Make non-power-of-two alignments a validity error in `Layout`

Inspired by the zulip conversation about how `Layout` should better enforce `size < isize::MAX as usize`, this uses an N-variant enum on N-bit platforms to require at the validity level that the existing invariant of "must be a power of two" is upheld.

This was MIRI can catch it, and means there's a more-specific type for `Layout` to store than just `NonZeroUsize`.
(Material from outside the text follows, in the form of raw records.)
-- pv_equiv track=rewrite | github.com/OxNihil/LaCripta | Criptografía/Kasiski.py | get_subcriptogram
-- ===== SOURCE A (Python) =====
-- def get_subcriptogram(text,lon):
--     criptograms = []
--     for i in range(lon):  #Creamos tantas listas como longitud de la clave
--         criptograms.append([])
--     for i in range(len(text)):
--         criptograms[i % lon].append(text[i])
--     for i in range(len(criptograms)):
--         criptograms[i] = ("".join(criptograms[i]))
--     return criptograms
-- ===== SOURCE B (Python) =====
-- def get_subcriptogram(text, lon):
--     # Gather each subsequence directly with a stride instead of dealing
--     # characters into per-bucket lists and joining them afterwards.
--     return [text[i::lon] for i in range(lon)]
-- ===== Notes on version B (the rewrite author's own statement) =====
-- stated objective: faster
-- what changed: Replaces the scatter-then-join (deal each character into one of lon bucket lists by i % lon, then join every bucket) with lon direct strided slices text[i::lon]; the per-character Python-level loop, bucket lists and join step disappear in favour of C-level slicing.
import Mathlib
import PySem

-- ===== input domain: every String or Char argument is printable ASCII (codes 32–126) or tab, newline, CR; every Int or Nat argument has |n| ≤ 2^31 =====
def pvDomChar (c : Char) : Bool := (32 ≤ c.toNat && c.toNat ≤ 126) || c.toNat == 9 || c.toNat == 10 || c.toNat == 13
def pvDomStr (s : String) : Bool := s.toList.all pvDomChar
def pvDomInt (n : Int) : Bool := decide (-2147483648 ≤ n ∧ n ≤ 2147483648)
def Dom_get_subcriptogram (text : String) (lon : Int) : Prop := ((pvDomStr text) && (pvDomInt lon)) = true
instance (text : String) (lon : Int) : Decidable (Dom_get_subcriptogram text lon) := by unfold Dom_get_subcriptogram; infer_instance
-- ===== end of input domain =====

-- B gathers each subsequence with one strided slice text[i::lon] instead of dealing
-- characters one by one into per-bucket lists and joining them (measured faster).


-- ===== PORT A =====
-- Literal transliteration of A: build lon empty buckets, scatter text[i] into bucket
-- i % lon, then join every bucket.  Under Pre_ (0 < lon, or text empty so the scatter
-- loop is empty) `i % lon` is a valid non-negative bucket index and `text[i]` is in
-- range, so `.toNat` and the `getD`/`pyGetD` defaults never hit their clamping case.
def get_subcriptogram (text : String) (lon : Int) : List String :=
  let cs := text.toList
  let criptograms : List (List Char) :=
    (PySem.List.pyRange 0 lon 1).foldl (fun acc _ => acc ++ [[]]) []
  let criptograms :=
    (PySem.List.pyRange 0 (cs.length : Int) 1).foldl
      (fun acc i =>
        acc.set (PySem.Int.mod i lon).toNat
          (acc.getD (PySem.Int.mod i lon).toNat [] ++ [PySem.List.pyGetD cs i ' ']))
      criptograms
  criptograms.map (fun b => String.ofList b)

-- ===== PORT B =====
-- Transliteration of B: [text[i::lon] for i in range(lon)].  The `.getD []` is the
-- unreachable step-0 case of slice?: inside the loop i ∈ range(lon) forces lon ≠ 0.
def get_subcriptogram_alt (text : String) (lon : Int) : List String :=
  (PySem.List.pyRange 0 lon 1).map (fun i =>
    String.ofList ((PySem.List.slice? text.toList (some i) none lon).getD []))

-- ===== PRECONDITION & SPEC =====
-- Pre_: exactly where A returns normally.  On lon ≤ 0 with non-empty text A raises
-- (ZeroDivisionError for lon = 0 from i % 0, IndexError for lon < 0 from indexing the
-- empty bucket list); B naturally returns [] there.
def Pre_get_subcriptogram (text : String) (lon : Int) : Prop := 0 < lon ∨ text = ""
instance (text : String) (lon : Int) : Decidable (Pre_get_subcriptogram text lon) := by unfold Pre_get_subcriptogram; infer_instance
def pvWitness_get_subcriptogram : String × Int := ("abcdefg", 3)

def Spec_get_subcriptogram (text : String) (lon : Int) (out : List String) : Prop := out = get_subcriptogram_alt text lon
instance (text : String) (lon : Int) (out : List String) : Decidable (Spec_get_subcriptogram text lon out) := by unfold Spec_get_subcriptogram; infer_instance

-- ===== CLAIM (what is proved, stated in full; the proofs are below) =====
def Claim_equal_get_subcriptogram : Prop := ∀ (text : String) (lon : Int), Dom_get_subcriptogram text lon → Pre_get_subcriptogram text lon → Spec_get_subcriptogram text lon (get_subcriptogram text lon)

-- ===== LEMMAS AND PROOFS =====

-- The indices below n in residue class j mod L, listed in order, are exactly
-- j, j+L, j+2L, …  (⌈(n-j)/L⌉ of them).
lemma pv_filt_eq (L j : Nat) (hL : 0 < L) (hj : j < L) (n : Nat) :
    (List.range n).filter (fun i => decide (i % L = j))
      = (List.range ((n - j + L - 1) / L)).map (fun k => j + L * k) := by
  induction n with
  | zero => simp [Nat.div_eq_of_lt, Nat.lt_of_lt_of_le (Nat.sub_lt hL Nat.one_pos) (Nat.le_refl _)]
  | succ n ih =>
      rw [List.range_succ, List.filter_append, ih, List.filter_singleton]
      by_cases h : n % L = j
      · -- the count grows by one and the new strided index is n itself
        have hjn : j ≤ n := h ▸ Nat.mod_le n L
        have hd : n - j = L * (n / L) := by
          have := Nat.div_add_mod n L; omega
        set q := n / L with hq
        have hnum1 : n - j + L - 1 = L * q + (L - 1) := by
          rw [hd, Nat.add_sub_assoc hL (L * q)]
        have hcnt : (n - j + L - 1) / L = q := by
          rw [hnum1, Nat.mul_add_div hL, Nat.div_eq_of_lt (Nat.sub_lt hL Nat.one_pos), Nat.add_zero]
        have hnum2 : n + 1 - j + L - 1 = (n - j) + L := by omega
        have hcnt' : (n + 1 - j + L - 1) / L = q + 1 := by
          rw [hnum2, Nat.add_div_right _ hL, hd, Nat.mul_div_cancel_left _ hL]
        rw [hcnt, hcnt', List.range_succ, List.map_append]
        have hn : j + L * q = n := by omega
        simp [h, hn]
      · -- n is not in class j: the count is unchanged
        have hcnt : (n + 1 - j + L - 1) / L = (n - j + L - 1) / L := by
          by_cases hjn : j ≤ n
          · have hnd : ¬ (L ∣ (n - j)) := by
              rintro ⟨k, hk⟩
              apply h
              have hn : n = j + L * k := by omega
              rw [hn, Nat.add_mul_mod_self_left, Nat.mod_eq_of_lt hj]
            have hd1 : 1 ≤ n - j := by
              rcases Nat.eq_zero_or_pos (n - j) with h0 | h0
              · exact absurd (h0 ▸ dvd_zero L) hnd
              · omega
            obtain ⟨e, he⟩ : ∃ e, n - j = e + 1 := ⟨n - j - 1, by omega⟩
            have h1 : n + 1 - j + L - 1 = (e + 1) + L := by omega
            have h2 : n - j + L - 1 = e + L := by omega
            rw [h1, h2, Nat.add_div_right _ hL, Nat.add_div_right _ hL,
              Nat.succ_div, if_neg (he ▸ hnd)]
          · have h1 : n + 1 - j = 0 := by omega
            have h2 : n - j = 0 := by omega
            rw [h1, h2]
        rw [hcnt]
        simp [h]

lemma pv_set_map_range {α : Type} (L j0 : Nat) (f : Nat → α) (v : α) :
    ((List.range L).map f).set j0 v
      = (List.range L).map (fun j => if j = j0 then v else f j) := by
  apply List.ext_getElem (by simp)
  intro k h1 h2
  simp only [List.getElem_set, List.getElem_map, List.getElem_range]
  by_cases hk : j0 = k <;> simp [hk, Ne.symm]

-- Invariant of A's scatter loop: after the first m characters, bucket j holds
-- exactly the characters whose index < m is ≡ j (mod L), in order.
lemma pv_scatter (cs : List Char) (L : Nat) (hL : 0 < L) (m : Nat) :
    (PySem.List.pyRange 0 (m : Int) 1).foldl
      (fun acc i =>
        acc.set (PySem.Int.mod i (L : Int)).toNat
          (acc.getD (PySem.Int.mod i (L : Int)).toNat [] ++ [PySem.List.pyGetD cs i ' ']))
      ((List.range L).map (fun _ => ([] : List Char)))
    = (List.range L).map
        (fun j => ((List.range m).filter (fun i => decide (i % L = j))).map
          (fun i => cs.getD i ' ')) := by
  induction m with
  | zero => simp
  | succ m ih =>
      have hc : ((m + 1 : Nat) : Int) = (m : Int) + 1 := by push_cast; ring
      rw [hc, PySem.List.pyRange_one_succ_right (by positivity), List.foldl_append,
        List.foldl_cons, List.foldl_nil, ih]
      rw [PySem.Int.mod_natCast, Int.toNat_natCast, PySem.List.pyGetD_natCast,
        PySem.List.getD_map_range _ _ _ _ (Nat.mod_lt m hL), pv_set_map_range]
      apply List.map_congr_left
      intro j hj
      rw [List.range_succ, List.filter_append, List.filter_singleton, List.map_append]
      by_cases h : j = m % L
      · simp [h]
      · have : ¬ (m % L = j) := fun hh => h hh.symm
        simp [h, this]

-- B's slice text[j::L] gathers exactly those characters (via pv_filt_eq's closed form).
lemma pv_slice_eq (cs : List Char) (L j : Nat) (hL : 0 < L) (hj : j < L) :
    (PySem.List.slice? cs (some (j : Int)) none (L : Int)).getD []
      = ((List.range cs.length).filter (fun i => decide (i % L = j))).map
          (fun i => cs.getD i ' ') := by
  rw [pv_filt_eq L j hL hj, List.map_map]
  have hLz : ¬ ((L : Int) = 0) := by exact_mod_cast Nat.pos_iff_ne_zero.mp hL
  have hLneg : ¬ ((L : Int) < 0) := by omega
  have hjneg : ¬ ((j : Int) < 0) := by omega
  have hLpos : (0 : Int) < (L : Int) := by exact_mod_cast hL
  rw [PySem.List.slice?]
  simp only [if_neg hLz, PySem.List.sliceIndices, if_neg hLneg, if_neg hjneg, if_pos hLpos,
    Option.getD_some]
  by_cases hjn : j < cs.length
  · set n := cs.length with hn
    have hmin : min ((j : Int)) ((n : Int)) = (j : Int) := by omega
    have hlt : ((j : Int)) < (n : Int) := by exact_mod_cast hjn
    rw [hmin, if_pos hlt]
    have hnum : ((n : Int)) - (j : Int) + (L : Int) - 1 = ((n - j + L - 1 : Nat) : Int) := by
      omega
    have hcnt : (((n : Int) - (j : Int) + (L : Int) - 1) / (L : Int)).toNat
        = (n - j + L - 1) / L := by
      rw [hnum, ← Int.natCast_div, Int.toNat_natCast]
    rw [hcnt]
    have hcntle : L * ((n - j + L - 1) / L - 1) ≤ n - j - 1 := by
      have h1 : (n - j + L - 1) / L = (n - j - 1) / L + 1 := by
        have h2 : n - j + L - 1 = (n - j - 1) + L := by omega
        rw [h2, Nat.add_div_right _ hL]
      rw [h1, Nat.add_sub_cancel]
      calc L * ((n - j - 1) / L) = ((n - j - 1) / L) * L := Nat.mul_comm _ _
        _ ≤ n - j - 1 := Nat.div_mul_le_self _ _
    apply List.filterMap_eq_map_iff_forall_eq_some.mpr
    intro k hk
    rw [List.mem_range] at hk
    have hidx : j + L * k < n := by
      have h2 : L * k ≤ L * ((n - j + L - 1) / L - 1) := by
        apply Nat.mul_le_mul_left
        omega
      omega
    have htn : ((j : Int) + (L : Int) * (k : Int)).toNat = j + L * k := by
      omega
    rw [htn, List.getElem?_eq_getElem (by omega)]
    simp [List.getElem?_eq_getElem (show j + L * k < cs.length by omega)]
  · have hmin : min ((j : Int)) ((cs.length : Int)) = (cs.length : Int) := by omega
    have hlt : ¬ ((cs.length : Int) < (cs.length : Int)) := by omega
    rw [hmin, if_neg hlt]
    have : (cs.length - j + L - 1) / L = 0 := by
      have h0 : cs.length - j = 0 := by omega
      rw [h0, Nat.zero_add, Nat.div_eq_of_lt (by omega)]
    rw [this]
    simp

-- ===== VERDICT (by name: the statement is the Claim_ definition above) =====
theorem get_subcriptogram_spec : Claim_equal_get_subcriptogram := by
  intro text lon _ hpre
  unfold Spec_get_subcriptogram get_subcriptogram get_subcriptogram_alt
  dsimp only
  by_cases hlon : 0 < lon
  · obtain ⟨L, rfl⟩ : ∃ L : Nat, lon = (L : Int) :=
      ⟨lon.toNat, (Int.toNat_of_nonneg hlon.le).symm⟩
    have hL : 0 < L := by exact_mod_cast hlon
    have h1 : (PySem.List.pyRange 0 (L : Int) 1).foldl
        (fun acc _ => acc ++ [([] : List Char)]) []
        = (List.range L).map (fun _ => ([] : List Char)) := by
      rw [PySem.List.foldl_append_singleton_eq_map, PySem.List.pyRange_zero,
        Int.toNat_natCast, List.map_map, List.nil_append]
      rfl
    rw [h1, pv_scatter text.toList L hL text.toList.length, List.map_map,
      PySem.List.pyRange_zero, Int.toNat_natCast, List.map_map]
    apply List.map_congr_left
    intro j hj
    rw [List.mem_range] at hj
    simp only [Function.comp_apply]
    rw [pv_slice_eq text.toList L j hL hj]
  · have htext : text = "" := by
      rcases hpre with h | h
      · exact absurd h hlon
      · exact h
    subst htext
    have hnil : PySem.List.pyRange 0 lon 1 = [] := PySem.List.pyRange_one_eq_nil (by omega)
    simp [hnil]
1 files changed, 5 insertions, 6 deletions

diff --git a/library/core/src/alloc/layout.rs b/library/core/src/alloc/layout.rs
index ea639268652..4bb5e52e23a 100644
--- a/library/core/src/alloc/layout.rs
+++ b/library/core/src/alloc/layout.rs
@@ -1,7 +1,6 @@
 use crate::cmp;
 use crate::fmt;
-use crate::mem;
-use crate::num::NonZeroUsize;
+use crate::mem::{self, ValidAlign};
 use crate::ptr::NonNull;
 
 // While this function is used in one place and its implementation
@@ -40,7 +39,7 @@ pub struct Layout {
     //
     // (However, we do not analogously require `align >= sizeof(void*)`,
     //  even though that is *also* a requirement of `posix_memalign`.)
-    align_: NonZeroUsize,
+    align_: ValidAlign,
 }
 
 impl Layout {
@@ -97,8 +96,8 @@ impl Layout {
     #[must_use]
     #[inline]
     pub const unsafe fn from_size_align_unchecked(size: usize, align: usize) -> Self {
-        // SAFETY: the caller must ensure that `align` is greater than zero.
-        Layout { size_: size, align_: unsafe { NonZeroUsize::new_unchecked(align) } }
+        // SAFETY: the caller must ensure that `align` is a power of two.
+        Layout { size_: size, align_: unsafe { ValidAlign::new_unchecked(align) } }
     }
 
     /// The minimum size in bytes for a memory block of this layout.
@@ -117,7 +116,7 @@ impl Layout {
                   without modifying the layout"]
     #[inline]
     pub const fn align(&self) -> usize {
-        self.align_.get()
+        self.align_.as_nonzero().get()
     }
 
     /// Constructs a `Layout` suitable for holding a value of type `T`.